AJI dan PBHI Soroti Batalyon Teritorial Pembangunan: Demokrasi Dipersempit, Pers Terancam Dibungkam

Bangun Santoso

Kamis, 04 Juni 2026 | 22:33 WIB
AJI dan PBHI Soroti Batalyon Teritorial Pembangunan: Demokrasi Dipersempit, Pers Terancam Dibungkam
Ketua Umum Aliansi Jurnalis Independen (AJI) Indonesia, Nany Afrida mempertanyakan logika negara yang terus memperbanyak batalyon di tengah berbagai persoalan sipil yang seharusnya diselesaikan melalui pendekatan kesejahteraan. (Foto: Ist)
baca 10 detik
  • Kementerian Pertahanan berencana membentuk Batalyon Teritorial Pembangunan untuk sektor pertanian, peternakan, dan pembangunan daerah yang menuai kritik keras.
  • Diskusi publik di Jakarta Pusat pada 4 Juni 2026 menyoroti rencana tersebut karena dinilai memperluas militerisasi ruang sipil.
  • Pakar dan pegiat HAM khawatir kehadiran militer akan mengancam demokrasi, kebebasan pers, serta memicu konflik agraria nasional.

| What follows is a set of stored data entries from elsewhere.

-- pv_equiv track=rewrite | github.com/TPVPfaller/Bwinf38_R1 | MainA1.py | fill_in
-- ===== SOURCE A (Python) =====
-- def fill_in(arrangement):
--     used_flowers = []
--     used_places = []
--     for f, b in arrangement:  # Füllt die leeren Plätze mit Blumen auf
--         used_flowers.append(f)
--         used_places.append(b)
--     for f in range(7): # Iteration durch alle Farben
--         for b in range(9): # Iteration durch alle Plätze
--             if f not in used_flowers and b not in used_places: # Wenn die Blume und der Platz noch nicht verwendet
--                 # wurden
--                 used_flowers.append(f)
--                 used_places.append(b)
--                 arrangement.append((f, b))
--                 if len(arrangement) == 9: # Wenn alle Plätze voll sind
--                     return arrangement
-- ===== SOURCE B (Python) =====
-- def fill_in(arrangement):
--     used_flowers = {f for f, _ in arrangement}
--     used_places = {b for _, b in arrangement}
--     available = [b for b in range(9) if b not in used_places]
--     i = 0
--     for f in range(7):
--         if f not in used_flowers and i < len(available):
--             arrangement.append((f, available[i]))
--             i += 1
--             if len(arrangement) == 9:
--                 return arrangement
-- ===== Notes on version B (the rewrite author's own statement) =====
-- stated objective: simpler
-- what changed: Replaces A's nested 7x9 loops with append-lists (inner pass rescans all 9 places and both growing lists per flower) by membership sets plus one precomputed ordered list of free places consumed with a single index pointer.
import Mathlib
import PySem

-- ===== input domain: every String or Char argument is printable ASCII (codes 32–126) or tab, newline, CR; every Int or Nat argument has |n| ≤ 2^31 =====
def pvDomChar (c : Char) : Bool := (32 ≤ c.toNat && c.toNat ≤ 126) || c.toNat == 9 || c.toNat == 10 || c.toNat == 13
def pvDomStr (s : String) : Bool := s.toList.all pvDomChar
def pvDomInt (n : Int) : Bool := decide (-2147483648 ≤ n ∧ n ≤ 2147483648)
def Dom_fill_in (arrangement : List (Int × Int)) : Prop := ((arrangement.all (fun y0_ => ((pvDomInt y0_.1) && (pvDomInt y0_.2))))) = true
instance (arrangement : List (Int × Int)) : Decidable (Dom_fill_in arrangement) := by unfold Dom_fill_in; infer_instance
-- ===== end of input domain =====

-- B replaces A's nested 7×9 rescan of used places by membership sets plus a single
-- pre-computed ordered list of free places consumed by an index pointer (objective: simpler).
-- Equivalence is about the RETURN value; both Pythons append the same pairs to `arrangement` in place.

-- ===== PORT A =====
-- inner `for b in range(9)` loop; .inr = early `return arrangement`, .inl = fall through with state
def fillInInner (f : Int) : List Int → List Int → List Int → List (Int × Int) →
    (List Int × List Int × List (Int × Int)) ⊕ List (Int × Int)
  | [], uf, up, arr => .inl (uf, up, arr)
  | b :: bs, uf, up, arr =>
    if f ∉ uf ∧ b ∉ up then
      let uf' := uf ++ [f]
      let up' := up ++ [b]
      let arr' := arr ++ [(f, b)]
      if arr'.length = 9 then .inr arr'
      else fillInInner f bs uf' up' arr'
    else fillInInner f bs uf up arr

-- outer `for f in range(7)` loop
def fillInOuter : List Int → List Int → List Int → List (Int × Int) → Option (List (Int × Int))
  | [], _, _, _ => none
  | f :: fs, uf, up, arr =>
    match fillInInner f (PySem.List.pyRange 0 9 1) uf up arr with
    | .inr res => some res
    | .inl (uf', up', arr') => fillInOuter fs uf' up' arr'

def fill_in (arrangement : List (Int × Int)) : Option (List (Int × Int)) :=
  -- first loop: used_flowers.append(f); used_places.append(b)
  let s := arrangement.foldl (fun (s : List Int × List Int) p => (s.1 ++ [p.1], s.2 ++ [p.2])) ([], [])
  fillInOuter (PySem.List.pyRange 0 7 1) s.1 s.2 arrangement

-- ===== PORT B =====
-- `for f in range(7)` with pointer i into `available` (available[i] is guarded by i < len, so getD is exact)
def fillInAltLoop (usedF : PySem.Set Int) (available : List Int) :
    List Int → Nat → List (Int × Int) → Option (List (Int × Int))
  | [], _, _ => none
  | f :: fs, i, arr =>
    if f ∉ usedF ∧ i < available.length then
      let arr' := arr ++ [(f, available.getD i 0)]
      if arr'.length = 9 then some arr'
      else fillInAltLoop usedF available fs (i + 1) arr'
    else fillInAltLoop usedF available fs i arr

def fill_in_alt (arrangement : List (Int × Int)) : Option (List (Int × Int)) :=
  let usedF : PySem.Set Int := PySem.Set.ofList (arrangement.map (·.1))
  let usedP : PySem.Set Int := PySem.Set.ofList (arrangement.map (·.2))
  let available := (PySem.List.pyRange 0 9 1).filter (fun b => decide (b ∉ usedP))
  fillInAltLoop usedF available (PySem.List.pyRange 0 7 1) 0 arrangement

-- ===== PRECONDITION & SPEC =====
def Spec_fill_in (arrangement : List (Int × Int)) (out : Option (List (Int × Int))) : Prop := out = fill_in_alt arrangement
instance (arrangement : List (Int × Int)) (out : Option (List (Int × Int))) : Decidable (Spec_fill_in arrangement out) := by unfold Spec_fill_in; infer_instance

-- ===== CLAIM (what is proved, stated in full; the proofs are below) =====
def Claim_equal_fill_in : Prop := ∀ (arrangement : List (Int × Int)), Dom_fill_in arrangement → Spec_fill_in arrangement (fill_in arrangement)

-- ===== LEMMAS AND PROOFS =====

lemma foldl_pair_append (l : List (Int × Int)) (a b : List Int) :
    l.foldl (fun (s : List Int × List Int) p => (s.1 ++ [p.1], s.2 ++ [p.2])) (a, b)
      = (a ++ l.map (·.1), b ++ l.map (·.2)) := by
  induction l generalizing a b with
  | nil => simp
  | cons p l ih => simp [List.foldl_cons, ih]

lemma fillInInner_mem (f : Int) (bs uf up : List Int) (arr : List (Int × Int)) (hf : f ∈ uf) :
    fillInInner f bs uf up arr = .inl (uf, up, arr) := by
  induction bs with
  | nil => rfl
  | cons b bs ih =>
    simp only [fillInInner]
    rw [if_neg (by tauto)]
    exact ih

lemma fillInInner_not_mem (f : Int) (bs uf up : List Int) (arr : List (Int × Int)) (hf : f ∉ uf) :
    fillInInner f bs uf up arr =
      match bs.filter (fun b => decide (b ∉ up)) with
      | [] => .inl (uf, up, arr)
      | b :: _ =>
        if arr.length + 1 = 9 then .inr (arr ++ [(f, b)])
        else .inl (uf ++ [f], up ++ [b], arr ++ [(f, b)]) := by
  induction bs with
  | nil => rfl
  | cons b bs ih =>
    by_cases hb : b ∈ up
    · simp only [fillInInner]
      rw [if_neg (by tauto)]
      rw [ih]
      simp [hb]
    · simp only [fillInInner]
      rw [if_pos ⟨hf, hb⟩]
      simp only [List.filter_cons, decide_eq_true_eq, hb, not_false_iff, if_pos, List.length_append,
        List.length_cons, List.length_nil]
      by_cases h9 : arr.length + 1 = 9
      · simp [h9]
      · rw [if_neg (by simpa using h9)]
        rw [fillInInner_mem _ _ _ _ _ (by simp)]
        simp [h9]

lemma fillInInner_filter_nil (f : Int) (bs uf up : List Int) (arr : List (Int × Int))
    (hf : f ∉ uf) (h : bs.filter (fun b => decide (b ∉ up)) = []) :
    fillInInner f bs uf up arr = .inl (uf, up, arr) := by
  rw [fillInInner_not_mem _ _ _ _ _ hf, h]

lemma fillInInner_filter_cons (f : Int) (bs uf up : List Int) (arr : List (Int × Int))
    (b : Int) (rest : List Int) (hf : f ∉ uf)
    (h : bs.filter (fun b => decide (b ∉ up)) = b :: rest) :
    fillInInner f bs uf up arr =
      if arr.length + 1 = 9 then .inr (arr ++ [(f, b)])
      else .inl (uf ++ [f], up ++ [b], arr ++ [(f, b)]) := by
  rw [fillInInner_not_mem _ _ _ _ _ hf, h]

lemma loop_eq (usedF : PySem.Set Int) (available : List Int) (hav : available.Nodup)
    (fs : List Int) (hfs : fs.Nodup) :
    ∀ (uf up : List Int) (i : Nat) (arr : List (Int × Int)),
      (∀ g ∈ fs, (g ∈ uf ↔ g ∈ usedF)) →
      ((PySem.List.pyRange 0 9 1).filter (fun b => decide (b ∉ up)) = available.drop i) →
      fillInOuter fs uf up arr = fillInAltLoop usedF available fs i arr := by
  induction fs with
  | nil => intro uf up i arr _ _; rfl
  | cons f fs ih =>
    intro uf up i arr h1 h2
    have hfnotfs : f ∉ fs := (List.nodup_cons.mp hfs).1
    have hfs' : fs.Nodup := (List.nodup_cons.mp hfs).2
    by_cases hf : f ∈ uf
    · have hfF : f ∈ usedF := (h1 f (by simp)).mp hf
      simp only [fillInOuter, fillInAltLoop]
      rw [fillInInner_mem _ _ _ _ _ hf, if_neg (by tauto)]
      exact ih hfs' uf up i arr (fun g hg => h1 g (by simp [hg])) h2
    · have hfF : f ∉ usedF := fun h => hf ((h1 f (by simp)).mpr h)
      simp only [fillInOuter, fillInAltLoop]
      rcases hdrop : available.drop i with _ | ⟨b, rest⟩
      · have hlen : available.length ≤ i := List.drop_eq_nil_iff.mp hdrop
        rw [fillInInner_filter_nil f _ uf up arr hf (h2.trans hdrop),
          if_neg (show ¬(f ∉ usedF ∧ i < available.length) from fun h => absurd h.2 (by omega))]
        exact ih hfs' uf up i arr (fun g hg => h1 g (by simp [hg])) h2
      · have hlt : i < available.length := by
          by_contra h
          rw [List.drop_eq_nil_iff.mpr (by omega)] at hdrop
          cases hdrop
        have hb : available[i] = b := by
          have := List.drop_eq_getElem_cons hlt
          rw [hdrop] at this
          exact (List.cons.injEq .. ▸ this).1.symm
        have hrest : available.drop (i + 1) = rest := by
          have := List.drop_eq_getElem_cons hlt
          rw [hdrop] at this
          exact (List.cons.injEq .. ▸ this).2.symm
        have hgd : available.getD i 0 = b := by
          rw [List.getD_eq_getElem _ _ hlt, hb]
        rw [fillInInner_filter_cons f _ uf up arr b rest hf (h2.trans hdrop), if_pos (show f ∉ usedF ∧ i < available.length from ⟨hfF, hlt⟩)]
        by_cases h9 : arr.length + 1 = 9
        · rw [if_pos h9]
          simp [h9, List.getElem?_eq_getElem hlt, hb]
        · rw [if_neg h9, hgd, if_neg (show ¬((arr ++ [(f, b)]).length = 9) by simpa using h9)]
          refine ih hfs' _ _ (i + 1) _ ?_ ?_
          · intro g hg
            have hgf : g ≠ f := fun h => hfnotfs (h ▸ hg)
            simp only [List.mem_append, List.mem_singleton]
            rw [h1 g (by simp [hg])]
            tauto
          · -- membership in up ++ [b] splits; removing b from b :: rest leaves rest (nodup)
            have hnd : (b :: rest).Nodup := by
              rw [← hdrop]; exact hav.sublist (List.drop_sublist _ _)
            have hbrest : b ∉ rest := (List.nodup_cons.mp hnd).1
            have step1 : (PySem.List.pyRange 0 9 1).filter (fun x => decide (x ∉ up ++ [b]))
                = ((PySem.List.pyRange 0 9 1).filter (fun x => decide (x ∉ up))).filter (fun x => decide (x ≠ b)) := by
              rw [List.filter_filter]
              apply List.filter_congr
              intro x _
              simp [List.mem_append, not_or, and_comm]
            rw [step1, h2, hdrop, hrest]
            rw [List.filter_cons]
            simp only [decide_eq_true_eq, ne_eq, not_true_eq_false, if_false]
            exact List.filter_eq_self.mpr (fun x hx => by
              simp only [decide_eq_true_eq]
              exact fun h => hbrest (h ▸ hx))

-- ===== VERDICT (by name: the statement is the Claim_ definition above) =====
theorem fill_in_spec : Claim_equal_fill_in := by
  intro arrangement _
  unfold Spec_fill_in fill_in fill_in_alt
  rw [show (([], []) : List Int × List Int) = (([] : List Int), ([] : List Int)) from rfl]
  rw [foldl_pair_append]
  apply loop_eq
  · exact (PySem.List.nodup_pyRange_one 0 9).filter _
  · exact PySem.List.nodup_pyRange_one 0 7
  · intro g _
    simp [PySem.Set.mem_ofList]
  · rw [List.drop_zero]
    apply List.filter_congr
    intro x _
    simp [PySem.Set.mem_ofList]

Suara.com - Rencana pemerintah membentuk Batalyon Teritorial Pembangunan (BTP) melalui Kementerian Pertahanan menuai kritik keras dari kalangan jurnalis dan pegiat hak asasi manusia.

Kehadiran batalyon yang disebut-sebut akan terlibat dalam sektor pertanian, peternakan, hingga pembangunan daerah itu dinilai memperluas militerisasi ruang sipil dan mengancam demokrasi.

Kritik tersebut mengemuka dalam diskusi publik bertajuk “Prahara Batalyon Teritorial Pembangunan: Penolakan Warga dan Arah Kebijakan Menteri Pertahanan” yang digelar di Jakarta Pusat, Kamis (4/6/2026).

Ketua Umum Aliansi Jurnalis Independen (AJI) Indonesia, Nany Afrida, mempertanyakan logika negara yang terus memperbanyak batalyon di tengah berbagai persoalan sipil yang seharusnya diselesaikan melalui pendekatan kesejahteraan.

Sebetulnya musuh negara ini siapa? Jangan-jangan rakyatnya sendiri, sampai negara begitu takut dan merekrut terlalu banyak tentara dengan dalih mengurus pertanian dan peternakan,” ujar Nany.

Menurut dia, pembentukan batalyon baru memperlihatkan pergeseran orientasi militer ke sektor-sektor sipil yang justru menggerus ruang demokrasi. Nany menilai, kehadiran tentara di wilayah-wilayah agraria berpotensi memperbesar konflik sumber daya alam dan mempersempit ruang kebebasan masyarakat.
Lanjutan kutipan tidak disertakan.